Answer
When 12.8 g of Na and 10.2 g of $Cl_2$ reacts, 16.8 g of $NaCl$ is produced.
Work Step by Step
- Calculate or find the molar mass for $ Na $:
$ Na $ : 22.99 g/mol
- Using the molar mass as a conversion factor, find the amount in moles:
$$ 12.8 \space g \times \frac{1 \space mole}{ 22.99 \space g} = 0.557 \space mole$$
- Calculate or find the molar mass for $ Cl_2 $:
$ Cl_2 $ : ( 35.45 $\times$ 2 )= 70.90 g/mol
- Using the molar mass as a conversion factor, find the amount in moles:
$$ 10.2 \space g \times \frac{1 \space mole}{ 70.90 \space g} = 0.144 \space mole$$
Find the amount of product if each reactant is completely consumed.
$$ 0.557 \space mole \space Na \times \frac{ 2 \space moles \ NaCl }{ 2 \space moles \space Na } = 0.557 \space mole \space NaCl $$
$$ 0.144 \space mole \space Cl_2 \times \frac{ 2 \space moles \ NaCl }{ 1 \space mole \space Cl_2 } = 0.288 \space mole \space NaCl $$
Since the reaction of $ Cl_2 $ produces less $ NaCl $ for these quantities, it is the limiting reactant.
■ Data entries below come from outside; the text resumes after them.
-- A's graph fold over enumerate(bases) is a map
lemma pvFoldGraph (F : List Int → PySem.Set Int → PySem.Set Int) :
    ∀ (rest : List (List Int)) (gpre : List (PySem.Set Int)),
      (PySem.List.enumerate rest (gpre.length : Int)).foldl
        (fun g p => PySem.List.pySetD g p.1 (F p.2 (PySem.List.pyGetD g p.1 [])))
        (gpre ++ rest.map (fun _ => (PySem.Set.empty : PySem.Set Int)))
      = gpre ++ rest.map (fun b => F b PySem.Set.empty) := by
  simp only [PySem.Set.empty]
  intro rest
  induction rest with
  | nil => intro gpre; simp [PySem.List.enumerate_nil]
  | cons b rest ih =>
    intro gpre
    rw [PySem.List.enumerate_cons]
    simp only [List.map_cons, List.foldl_cons]
    have hget : PySem.List.pyGetD (gpre ++ ([] : PySem.Set Int) :: rest.map (fun _ => []))
        ((gpre.length : Nat) : Int) ([] : PySem.Set Int) = [] := by
      rw [PySem.List.pyGetD_natCast]
      rw [List.getD_eq_getElem?_getD]
      rw [List.getElem?_append_right (le_refl _)]
      simp
    have hset : PySem.List.pySetD (gpre ++ ([] : PySem.Set Int) :: rest.map (fun _ => []))
        ((gpre.length : Nat) : Int) (F b []) = (gpre ++ [F b []]) ++ rest.map (fun _ => []) := by
      rw [PySem.List.pySetD_natCast]
      rw [List.set_append]
      simp
    rw [hget, hset]
    have hlen : ((gpre ++ [F b []]).length : Int) = (gpre.length : Int) + 1 := by
      simp
    rw [← hlen]
    rw [ih (gpre ++ [F b []])]
    simp

-- ===== VERDICT (by name: the statement is the Claim_ definition above) =====
theorem get_lex_graph_spec : Claim_equal_get_lex_graph := by
  intro A bases _ _
  unfold Spec_get_lex_graph
  simp only [get_lex_graph, get_lex_graph_alt]
  set m : Int := (A.length : Int) with hm
  set n : Int := ((PySem.List.pyGetD A 0 []).length : Int) with hn
  have hfold := pvFoldGraph
    (fun b s => pvLoopA (pvDic bases) m n (PySem.Set.ofList b) b s (PySem.Set.len s)) bases []
  simp only [List.nil_append, List.length_nil, Nat.cast_zero] at hfold
  rw [hfold, List.map_map]
  apply List.map_congr_left
  intro b hb
  simp only [Function.comp_def]
  rw [pvLoop_agree bases b m n b PySem.Set.empty (PySem.Set.len PySem.Set.empty)
    (fun _ h => h) rfl]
- Calculate or find the molar mass for $ NaCl $:
$ NaCl $ : ( 22.99 $\times$ 1 )+ ( 35.45 $\times$ 1 )= 58.44 g/mol
- Using the molar mass as a conversion factor, find the mass in g:
$$ 0.288 \space mole \times \frac{ 58.44 \space g}{1 \space mole} = 16.8 \space g$$